Rewritable digital data storage built in DNA

Posted by Kate Taylor

Scientists have successfully and repeatedly encoded, stored and erased digital data within the DNA of living cells.

The Stanford team reapplied natural enzymes adapted from bacteria to flip specific sequences of DNA back and forth at will to create what's essentially a bit: if the DNA section points in one direction, it's a zero, while if it points the other way, it's a one.

"It took us three years and 750 tries to make it work, but we finally did it," says Dr Jerome Bonnet.

The team suggests that the technique could be a powerful tool for studying cancer, aging, organismal development and even the natural environment. Researchers could count how many times a cell divides, for instance, perhaps giving the ability to turn off cells before they become cancerous.

But it could also form the basis of as non-volatile memory - data storage that can retain information without consuming power - which is referred to in biotechnology as recombinase-mediated DNA inversion.

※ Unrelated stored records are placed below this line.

-- pv_equiv track=rewrite | github.com/abollaert/aoc2024 | d9.py | find_first_free_index
-- ===== SOURCE A (Python) =====
-- def find_first_free_index(disk: list[int], size: int) -> int:
--     for i in range(len(disk)):
--         if disk[i] == -1:
--             large_enough: bool = True
--
--             for j in range(size):
--                 if i + j >= len(disk):
--                     return -1
--
--                 if disk[i + j] != -1:
--                     large_enough = False
--                     break
--
--             if large_enough:
--                 return i
--
--     return -1
-- ===== SOURCE B (Python) =====
-- def find_first_free_index(disk: list[int], size: int) -> int:
--     # Single pass: track the length of the current run of free cells (one loop, no rescan).
--     # A placement needs at least one actual cell, so the run target is max(1, size).
--     need = max(1, size)
--     run = 0
--     for i, v in enumerate(disk):
--         run = run + 1 if v == -1 else 0
--         if run == need:
--             return i - need + 1
--     return -1
-- ===== Notes on version B (the rewrite author's own statement) =====
-- stated objective: simpler
-- what changed: Replaces the nested rescan (for each candidate index, re-check the next size cells) with a single left-to-right pass that maintains the length of the current run of free cells and returns as soon as it reaches max(1, size).
import Mathlib
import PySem

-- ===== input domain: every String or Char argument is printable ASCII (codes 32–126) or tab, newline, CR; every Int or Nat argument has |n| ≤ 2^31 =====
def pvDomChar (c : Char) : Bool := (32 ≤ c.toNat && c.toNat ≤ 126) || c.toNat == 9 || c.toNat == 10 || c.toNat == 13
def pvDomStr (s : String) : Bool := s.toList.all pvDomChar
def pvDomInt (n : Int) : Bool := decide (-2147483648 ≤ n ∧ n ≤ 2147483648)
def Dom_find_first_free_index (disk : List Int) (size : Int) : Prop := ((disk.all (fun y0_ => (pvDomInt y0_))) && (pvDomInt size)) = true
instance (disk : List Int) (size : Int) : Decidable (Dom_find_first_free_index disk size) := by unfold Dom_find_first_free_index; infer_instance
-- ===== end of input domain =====

-- B replaces A's nested rescan by a single left-to-right pass counting consecutive free cells (simpler; same measured speed).

-- ===== PORT A =====
-- inner loop 'for j in range(size)': fuel = number of remaining iterations, the list is the
-- suffix disk[i+j:] (disk[i+j] is its head). 'none' = the 'return -1' on i+j >= len(disk);
-- 'some b' = the loop finished with large_enough = b.
def pvAInner : Nat → List Int → Option Bool
  | 0, _ => some true
  | _ + 1, [] => none
  | n + 1, v :: rest => if v ≠ -1 then some false else pvAInner n rest

-- outer loop 'for i in range(len(disk))': walks the suffix disk[i:], carrying the index i.
def pvAOuter (size : Int) : List Int → Int → Int
  | [], _ => -1
  | v :: rest, i =>
    if v = -1 then
      match pvAInner size.toNat (v :: rest) with
      | none => -1
      | some true => i
      | some false => pvAOuter size rest (i + 1)
    else pvAOuter size rest (i + 1)

def find_first_free_index (disk : List Int) (size : Int) : Int :=
  pvAOuter size disk 0

-- ===== PORT B =====
def pvBLoop (need : Int) : List Int → Int → Int → Int
  | [], _, _ => -1
  | v :: rest, i, run =>
    let run' := if v = -1 then run + 1 else 0
    if run' = need then i - need + 1 else pvBLoop need rest (i + 1) run'

def find_first_free_index_alt (disk : List Int) (size : Int) : Int :=
  pvBLoop (max 1 size) disk 0 0

-- ===== PRECONDITION & SPEC =====
def Spec_find_first_free_index (disk : List Int) (size : Int) (out : Int) : Prop := out = find_first_free_index_alt disk size
instance (disk : List Int) (size : Int) (out : Int) : Decidable (Spec_find_first_free_index disk size out) := by unfold Spec_find_first_free_index; infer_instance

-- ===== CLAIM (what is proved, stated in full; the proofs are below) =====
def Claim_equal_find_first_free_index : Prop := ∀ (disk : List Int) (size : Int), Dom_find_first_free_index disk size → Spec_find_first_free_index disk size (find_first_free_index disk size)

-- ===== LEMMAS AND PROOFS =====

-- length of the prefix of free cells (-1s)
def freeLen : List Int → Nat
  | [] => 0
  | v :: rest => if v = -1 then freeLen rest + 1 else 0

theorem freeLen_le_length (l : List Int) : freeLen l ≤ l.length := by
  induction l with
  | nil => simp [freeLen]
  | cons v rest ih =>
    by_cases h : v = -1
    · simp [freeLen, h]; omega
    · simp [freeLen, h]

theorem pvAInner_char (n : Nat) (l : List Int) :
    pvAInner n l = if n ≤ freeLen l then some true
                   else if freeLen l = l.length then none else some false := by
  induction n generalizing l with
  | zero => simp [pvAInner]
  | succ n ih =>
    cases l with
    | nil => simp [pvAInner, freeLen]
    | cons v rest =>
      by_cases h : v = -1
      · subst h
        have hfl : freeLen ((-1:Int) :: rest) = freeLen rest + 1 := by simp [freeLen]
        rw [show pvAInner (n+1) ((-1:Int) :: rest) = pvAInner n rest from by simp [pvAInner]]
        rw [ih rest, hfl]
        simp only [List.length_cons]
        by_cases h1 : n ≤ freeLen rest
        · rw [if_pos h1, if_pos (show n + 1 ≤ freeLen rest + 1 by omega)]
        · rw [if_neg h1, if_neg (show ¬ n + 1 ≤ freeLen rest + 1 by omega)]
          by_cases h2 : freeLen rest = rest.length
          · rw [if_pos h2, if_pos (show freeLen rest + 1 = rest.length + 1 by omega)]
          · rw [if_neg h2, if_neg (show ¬ freeLen rest + 1 = rest.length + 1 by omega)]
      · have hfl : freeLen (v :: rest) = 0 := by simp [freeLen, h]
        rw [show pvAInner (n+1) (v :: rest) = some false from by simp [pvAInner, h]]
        rw [hfl, if_neg (by omega), if_neg (by simp)]

theorem pvBLoop_hit (need : Int) (l : List Int) (i run : Int)
    (hr : run < need) (hf : need - run ≤ (freeLen l : Int)) :
    pvBLoop need l i run = i - run := by
  induction l generalizing i run with
  | nil => simp [freeLen] at hf; omega
  | cons v rest ih =>
    by_cases h : v = -1
    · have hfl : freeLen (v :: rest) = freeLen rest + 1 := by simp [freeLen, h]
      rw [hfl] at hf
      push_cast at hf
      simp only [pvBLoop, if_pos h]
      by_cases he : run + 1 = need
      · rw [if_pos he]; omega
      · rw [if_neg he, ih (i + 1) (run + 1) (by omega) (by omega)]
        omega
    · exfalso; simp [freeLen, h] at hf; omega

theorem pvBLoop_allfree (need : Int) (l : List Int) (i run : Int)
    (hall : freeLen l = l.length) (hf : (freeLen l : Int) < need - run) :
    pvBLoop need l i run = -1 := by
  induction l generalizing i run with
  | nil => simp [pvBLoop]
  | cons v rest ih =>
    have h : v = -1 := by
      by_contra h
      simp [freeLen, h] at hall
    have hfl : freeLen (v :: rest) = freeLen rest + 1 := by simp [freeLen, h]
    rw [hfl] at hf hall
    push_cast at hf
    simp only [List.length_cons] at hall
    simp only [pvBLoop, if_pos h]
    rw [if_neg (show ¬ run + 1 = need by omega)]
    exact ih (i + 1) (run + 1) (by omega) (by omega)

theorem pvBLoop_skip (need : Int) (l : List Int) (i run : Int)
    (hr : 0 ≤ run) (hf : (freeLen l : Int) < need - run) (hb : freeLen l < l.length) :
    pvBLoop need l i run = pvBLoop need (l.drop (freeLen l + 1)) (i + (freeLen l : Int) + 1) 0 := by
  induction l generalizing i run with
  | nil => simp at hb
  | cons v rest ih =>
    by_cases h : v = -1
    · have hfl : freeLen (v :: rest) = freeLen rest + 1 := by simp [freeLen, h]
      rw [hfl] at hf hb ⊢
      push_cast at hf
      simp only [List.length_cons] at hb
      simp only [pvBLoop, if_pos h]
      rw [if_neg (show ¬ run + 1 = need by omega)]
      rw [ih (i + 1) (run + 1) (by omega) (by omega) (by omega)]
      simp only [List.drop_succ_cons]
      congr 1
      push_cast
      ring
    · have hfl : freeLen (v :: rest) = 0 := by simp [freeLen, h]
      rw [hfl] at hf ⊢
      push_cast at hf
      simp only [pvBLoop, if_neg h]
      rw [if_neg (show ¬ (0 : Int) = need by omega)]
      norm_num

theorem pvAOuter_skip (size : Int) (l : List Int) (i : Int)
    (hf : freeLen l < size.toNat) (hb : freeLen l < l.length) :
    pvAOuter size l i = pvAOuter size (l.drop (freeLen l + 1)) (i + (freeLen l : Int) + 1) := by
  induction l generalizing i with
  | nil => simp at hb
  | cons v rest ih =>
    by_cases h : v = -1
    · have hfl : freeLen (v :: rest) = freeLen rest + 1 := by simp [freeLen, h]
      rw [hfl] at hf hb ⊢
      simp only [List.length_cons] at hb
      simp only [pvAOuter, if_pos h, pvAInner_char, hfl, List.length_cons]
      rw [if_neg (show ¬ size.toNat ≤ freeLen rest + 1 by omega),
          if_neg (show ¬ freeLen rest + 1 = rest.length + 1 by omega)]
      rw [ih (i + 1) (by omega) (by omega)]
      simp only [List.drop_succ_cons]
      congr 1
      push_cast
      ring
    · have hfl : freeLen (v :: rest) = 0 := by simp [freeLen, h]
      rw [hfl]
      simp only [pvAOuter, if_neg h]
      norm_num

theorem main_lemma (size : Int) (n : Nat) :
    ∀ (l : List Int) (i : Int), l.length ≤ n → pvAOuter size l i = pvBLoop (max 1 size) l i 0 := by
  induction n with
  | zero =>
    intro l i hn
    have : l = [] := List.eq_nil_of_length_eq_zero (by omega)
    subst this
    simp [pvAOuter, pvBLoop]
  | succ n ih =>
    intro l i hn
    cases l with
    | nil => simp [pvAOuter, pvBLoop]
    | cons v rest =>
      by_cases h : v = -1
      · have hfl : freeLen (v :: rest) = freeLen rest + 1 := by simp [freeLen, h]
        set f := freeLen (v :: rest) with hfdef
        have hf1 : 1 ≤ f := by omega
        by_cases h1 : size.toNat ≤ f
        · -- A returns i; B completes the run and returns i
          have hA : pvAOuter size (v :: rest) i = i := by
            simp only [pvAOuter, if_pos h, pvAInner_char]
            rw [if_pos h1]
          have hneed : max 1 size ≤ (f : Int) := by
            rcases (em (size ≤ 1)) with hs | hs
            · have : max 1 size = 1 := by omega
              rw [this]; exact_mod_cast hf1
            · have : max 1 size = size := by omega
              rw [this]
              have : size = (size.toNat : Int) := by omega
              rw [this]; exact_mod_cast h1
          rw [hA, pvBLoop_hit (max 1 size) (v :: rest) i 0 (by omega) (by omega)]
          omega
        · rw [not_le] at h1
          have hneed : (f : Int) < max 1 size := by
            have h2 : 2 ≤ size.toNat := by omega
            have : max 1 size = size := by omega
            rw [this]
            have : size = (size.toNat : Int) := by omega
            rw [this]; exact_mod_cast h1
          by_cases h2 : f = (v :: rest).length
          · -- A returns -1 via the inner 'return -1'; B never completes the run
            have hA : pvAOuter size (v :: rest) i = -1 := by
              simp only [pvAOuter, if_pos h, pvAInner_char]
              rw [if_neg (by omega), if_pos h2]
            rw [hA, pvBLoop_allfree (max 1 size) (v :: rest) i 0 h2 (by omega)]
          · have hb : f < (v :: rest).length := lt_of_le_of_ne (freeLen_le_length _) h2
            rw [pvAOuter_skip size (v :: rest) i h1 hb,
                pvBLoop_skip (max 1 size) (v :: rest) i 0 le_rfl (by omega) hb]
            exact ih _ _ (by simp [List.length_drop] at *; omega)
      · have hfl : freeLen (v :: rest) = 0 := by simp [freeLen, h]
        simp only [pvAOuter, pvBLoop, if_neg h]
        rw [if_neg (by omega)]
        exact ih rest (i + 1) (by simp at hn; omega)

-- ===== VERDICT (by name: the statement is the Claim_ definition above) =====
theorem find_first_free_index_spec : Claim_equal_find_first_free_index := by
  intro disk size _
  unfold Spec_find_first_free_index find_first_free_index find_first_free_index_alt
  exact main_lemma size disk.length disk 0 le_rfl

The team calls its device a 'recombinase addressable data' module, or RAD. They used it to modify a particular section of DNA with microbes to determine how the one-celled organisms will fluoresce under ultraviolet light. The microbes glow red or green depending upon the orientation of the section of DNA - and, using RAD, the engineers can flip the section back and forth at will.

The team has now tested RAD modules in single microbes that have doubled more than 100 times - and the switch has held. They've also switched the latch and watched a cell double 90 times, and set it back. The latch will even store information when the enzymes are not present. In short, they say, RAD works - it's reliable and rewritable.

The team's now hoping to move on from the current single bit to a full byte of programmable genetic data storage - although this won't be easy.

"Such systems will likely be 10 to 50 times more complicated than current state-of-the-art genetic engineering projects," says assistant professor Dr Drew Endy.

"We're probably looking at a decade from when we started to get to a full byte. But by focusing today on tools that improve the engineering cycle at the heart of biotechnology, we'll help make all future engineering of biology easier, and that will lead us to much more interesting places."